En un casi olvidado atardecer, entre los revueltos y dorados grises de las nubes que en forma de coliflor traían los frescos aires Septentrionales: “endiquelé” a lo lejos, el pausado aleteo de una bandada de gaviotas que después de cumplir su misión ecológica entre las basuras y detritus del vertedero de Zonzamas; regresaban en formación delta y disciplinado periplo hasta los obscuros riscos de la mil veces centenaria Caldera o cráter del volcán de Tenésar.

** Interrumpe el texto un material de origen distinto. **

-- pv_equiv track=rewrite | github.com/kamilGie/WDI | Zestaw_1:_Proste_programy_z_pętlami/32/rozwiazanie32.py | Zadanie_32
-- ===== SOURCE A (Python) =====
-- def Zadanie_32(n):
--     ostatnie_d = 10
--     while n > 0:
--         n, d = divmod(n, 10)
--         if ostatnie_d <= d:
--             return False
--         ostatnie_d = d
--     return True
-- ===== SOURCE B (Python) =====
-- def Zadanie_32(n):
--     if n <= 0:
--         return True
--     s = str(n)
--     return all(a < b for a, b in zip(s, s[1:]))
-- ===== Notes on version B (the rewrite author's own statement) =====
-- stated objective: idiomatic
-- what changed: Replaced the LSB-first divmod extraction loop with a running 'previous digit' variable by converting to str(n) and checking adjacent characters are strictly increasing with all/zip.
import Mathlib
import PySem

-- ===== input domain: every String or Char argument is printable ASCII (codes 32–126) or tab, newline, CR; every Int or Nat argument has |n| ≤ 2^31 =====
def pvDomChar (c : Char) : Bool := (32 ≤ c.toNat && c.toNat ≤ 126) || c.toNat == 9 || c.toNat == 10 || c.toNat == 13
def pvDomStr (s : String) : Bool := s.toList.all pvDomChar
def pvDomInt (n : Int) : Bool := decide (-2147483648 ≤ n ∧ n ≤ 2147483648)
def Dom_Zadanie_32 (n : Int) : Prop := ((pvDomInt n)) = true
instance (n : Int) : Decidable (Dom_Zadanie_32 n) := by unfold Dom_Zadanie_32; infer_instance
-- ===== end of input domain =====

-- B converts the number to its decimal string and checks that adjacent characters are
-- strictly increasing, instead of A's LSB-first divmod loop with a 'previous digit' variable.

-- ===== PORT A =====
-- the while loop of A: state (n, ostatnie_d)
def zadALoop (n last : Int) : Bool :=
  if _h : n > 0 then
    let q := PySem.Int.floordiv n 10
    let d := PySem.Int.mod n 10
    if last ≤ d then false
    else zadALoop q d
  else true
termination_by n.toNat
decreasing_by
  have h10 : PySem.Int.floordiv n 10 = n / 10 := PySem.Int.floordiv_eq_ediv_of_pos (by omega)
  rw [h10]
  omega

def Zadanie_32 (n : Int) : Bool := zadALoop n 10

-- ===== PORT B =====
-- all(a < b for a, b in zip(s, s[1:])): adjacent-pair strict increase check
def zadBChain : List Char → Bool
  | a :: b :: rest => decide (a < b) && zadBChain (b :: rest)
  | _ => true

def Zadanie_32_alt (n : Int) : Bool :=
  if n ≤ 0 then true
  else zadBChain (PySem.Int.toStr n).toList

-- ===== PRECONDITION & SPEC =====
def Spec_Zadanie_32 (n : Int) (out : Bool) : Prop := out = Zadanie_32_alt n
instance (n : Int) (out : Bool) : Decidable (Spec_Zadanie_32 n out) := by unfold Spec_Zadanie_32; infer_instance

-- ===== CLAIM (what is proved, stated in full; the proofs are below) =====
def Claim_equal_Zadanie_32 : Prop := ∀ (n : Int), Dom_Zadanie_32 n → Spec_Zadanie_32 n (Zadanie_32 n)

-- ===== LEMMAS AND PROOFS =====

-- canonical MSB-first decimal digit characters of a positive Nat
def pvDigs (m : Nat) : List Char :=
  if _h : m < 10 then [Nat.digitChar m]
  else pvDigs (m / 10) ++ [Nat.digitChar (m % 10)]
decreasing_by omega

lemma toDigitsCore_acc (f : Nat) : ∀ (n : Nat) (acc : List Char),
    Nat.toDigitsCore 10 f n acc = Nat.toDigitsCore 10 f n [] ++ acc := by
  induction f with
  | zero => intro n acc; simp [Nat.toDigitsCore]
  | succ f ih =>
    intro n acc
    simp only [Nat.toDigitsCore]
    by_cases h : n / 10 = 0
    · simp [h]
    · simp only [h, if_false]
      rw [ih (n / 10) (Nat.digitChar (n % 10) :: acc),
          ih (n / 10) [Nat.digitChar (n % 10)]]
      simp

lemma toDigitsCore_eq_pvDigs : ∀ (f n : Nat), n < f →
    Nat.toDigitsCore 10 f n [] = pvDigs n := by
  intro f
  induction f with
  | zero => intro n h; omega
  | succ f ih =>
    intro n h
    simp only [Nat.toDigitsCore]
    by_cases h10 : n / 10 = 0
    · have hn : n < 10 := by omega
      rw [pvDigs]
      simp [h10, hn, Nat.mod_eq_of_lt hn]
    · have hn : ¬ n < 10 := by omega
      rw [toDigitsCore_acc, ih (n / 10) (by omega)]
      conv_rhs => rw [pvDigs]
      simp [hn]

lemma toDigits_eq_pvDigs (n : Nat) : Nat.toDigits 10 n = pvDigs n :=
  toDigitsCore_eq_pvDigs (n + 1) n (by omega)

lemma digitChar_lt_iff : ∀ a : Nat, a < 11 → ∀ b : Nat, b < 11 →
    (decide (Nat.digitChar a < Nat.digitChar b) = decide (a < b)) := by decide

lemma digitChar_lt_a : ∀ a : Nat, a < 10 → Nat.digitChar a < 'a' := by decide

lemma pvDigs_mem_lt (m : Nat) : ∀ c ∈ pvDigs m, c < 'a' := by
  induction m using Nat.strong_induction_on with
  | _ m ih =>
    intro c hc
    rw [pvDigs] at hc
    by_cases h : m < 10
    · simp [h] at hc
      subst hc; exact digitChar_lt_a m h
    · simp [h] at hc
      rcases hc with hc | hc
      · exact ih (m / 10) (by omega) c hc
      · subst hc; exact digitChar_lt_a (m % 10) (by omega)

lemma zadBChain_append2 (a b : Char) : ∀ xs : List Char,
    zadBChain (xs ++ [a, b]) = (zadBChain (xs ++ [a]) && decide (a < b)) := by
  intro xs
  induction xs with
  | nil => simp [zadBChain, Bool.and_comm]
  | cons x xs ih =>
    cases xs with
    | nil => simp [zadBChain, Bool.and_comm]
    | cons y ys =>
      simp only [List.cons_append, zadBChain] at *
      rw [ih, Bool.and_assoc]

lemma zadBChain_append_big : ∀ xs : List Char, (∀ c ∈ xs, c < 'a') →
    zadBChain (xs ++ ['a']) = zadBChain xs := by
  intro xs
  induction xs with
  | nil => intro _; simp [zadBChain]
  | cons x xs ih =>
    intro h
    cases xs with
    | nil => simp [zadBChain, h x (by simp)]
    | cons y ys =>
      simp only [List.cons_append, zadBChain] at *
      rw [ih (fun c hc => h c (by simp [hc]))]

lemma pvDigs_split (m : Nat) :
    ∃ xs, pvDigs m = xs ++ [Nat.digitChar (m % 10)] := by
  rw [pvDigs]
  by_cases h : m < 10
  · exact ⟨[], by simp [h, Nat.mod_eq_of_lt h]⟩
  · exact ⟨pvDigs (m / 10), by simp [h]⟩

lemma zadALoop_eq_chain : ∀ m : Nat, 0 < m → ∀ l : Nat, l ≤ 10 →
    zadALoop (m : Int) (l : Int) = zadBChain (pvDigs m ++ [Nat.digitChar l]) := by
  intro m
  induction m using Nat.strong_induction_on with
  | _ m ih =>
    intro hm l hl
    rw [zadALoop]
    have hpos : (m : Int) > 0 := by exact_mod_cast hm
    simp only [hpos, dif_pos]
    have hfd : PySem.Int.floordiv (m : Int) 10 = ((m / 10 : Nat) : Int) :=
      PySem.Int.floordiv_natCast m 10
    have hmd : PySem.Int.mod (m : Int) 10 = ((m % 10 : Nat) : Int) :=
      PySem.Int.mod_natCast m 10
    obtain ⟨xs, hxs⟩ := pvDigs_split m
    by_cases hle : l ≤ m % 10
    · have : ((l : Int) ≤ PySem.Int.mod (m : Int) 10) := by rw [hmd]; exact_mod_cast hle
      simp only [this, if_pos]
      rw [hxs, List.append_assoc]
      simp only [List.singleton_append]
      rw [zadBChain_append2]
      have : ¬ (Nat.digitChar (m % 10) < Nat.digitChar l) := by
        have h1 := digitChar_lt_iff (m % 10) (by omega) l (by omega)
        simp only [decide_eq_decide] at h1
        rw [h1]; omega
      simp [this]
    · have hlt : m % 10 < l := by omega
      have hcond : ¬ ((l : Int) ≤ PySem.Int.mod (m : Int) 10) := by
        rw [hmd]; exact_mod_cast hle
      simp only [hcond]
      rw [hfd, hmd]
      have hdclt : (decide (Nat.digitChar (m % 10) < Nat.digitChar l)) = true := by
        rw [digitChar_lt_iff (m % 10) (by omega) l (by omega)]
        simp [hlt]
      by_cases h10 : m < 10
      · have hq : m / 10 = 0 := by omega
        have hmod : m % 10 = m := Nat.mod_eq_of_lt h10
        rw [hq, zadALoop]
        norm_num
        rw [hxs]
        have hxs0 : xs = [] := by
          have := congrArg List.length hxs
          rw [pvDigs] at this
          simp [h10] at this
          exact this
        subst hxs0
        simp [zadBChain, hdclt]
      · have hqpos : 0 < m / 10 := by omega
        rw [ih (m / 10) (by omega) hqpos (m % 10) (by omega)]
        rw [hxs, List.append_assoc]
        simp only [List.singleton_append]
        rw [zadBChain_append2]
        have hx2 : pvDigs m = pvDigs (m / 10) ++ [Nat.digitChar (m % 10)] := by
          rw [pvDigs]; simp [h10]
        have : xs = pvDigs (m / 10) := by
          have := hxs.symm.trans hx2
          exact (List.append_left_injective _ this)
        rw [this, hdclt]
        simp

-- ===== VERDICT (by name: the statement is the Claim_ definition above) =====
theorem Zadanie_32_spec : Claim_equal_Zadanie_32 := by
  intro n _
  unfold Spec_Zadanie_32 Zadanie_32 Zadanie_32_alt
  by_cases hn : n ≤ 0
  · rw [zadALoop]
    simp [hn, show ¬ (n > 0) by omega]
  · have hn' : 0 < n := by omega
    simp only [show ¬ (n ≤ 0) by omega, if_neg, not_false_iff]
    have hm : n = ((n.toNat : Nat) : Int) := by omega
    have h10c : ((10 : Nat) : Int) = (10 : Int) := by norm_num
    rw [hm, ← h10c, zadALoop_eq_chain n.toNat (by omega) 10 (by omega)]
    have htc : (PySem.Int.toStr ((n.toNat : Nat) : Int)).toList = pvDigs n.toNat := by
      rw [PySem.Int.toList_toStr]
      unfold PySem.Int.toChars
      simp only [show ¬ (((n.toNat : Nat) : Int) < 0) by omega, if_neg, not_false_iff]
      rw [Int.toNat_natCast, toDigits_eq_pvDigs]
    rw [htc]
    have hd : Nat.digitChar 10 = 'a' := by decide
    rw [hd, zadBChain_append_big (pvDigs n.toNat) (pvDigs_mem_lt n.toNat)]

Aquella formación volandera que sin aparente esfuerzo y envuelta en el sibilante sonido del viento, sin lastimeros graznidos y que según Pepito el de seña Bárbara: eran producto y razón que emitían las gaviotas al sobrevolar el caserío de La Caleta buscando saciar sus insaciables hambres de “mundicia” de pescado.
Aquella ventosa tarde de regreso, sin duda lo hicieron con sus “gasusas carroñeras plenamente satisfechas o lo que es lo mismo con sus buches repletos y a rebosar.
Aquel inesperado y argénteo bando, lentamente se fue perdiendo poco a poco entre las brumas que surgían de las riberas del ya cercano mar: desde el aislado cráter del volcán marino de El Picacho, hasta lo más occidental de la costa isleña que casualmente, para bien o mal de esta plumífera o plomífera historia: es conocida como Punta Gaviotas.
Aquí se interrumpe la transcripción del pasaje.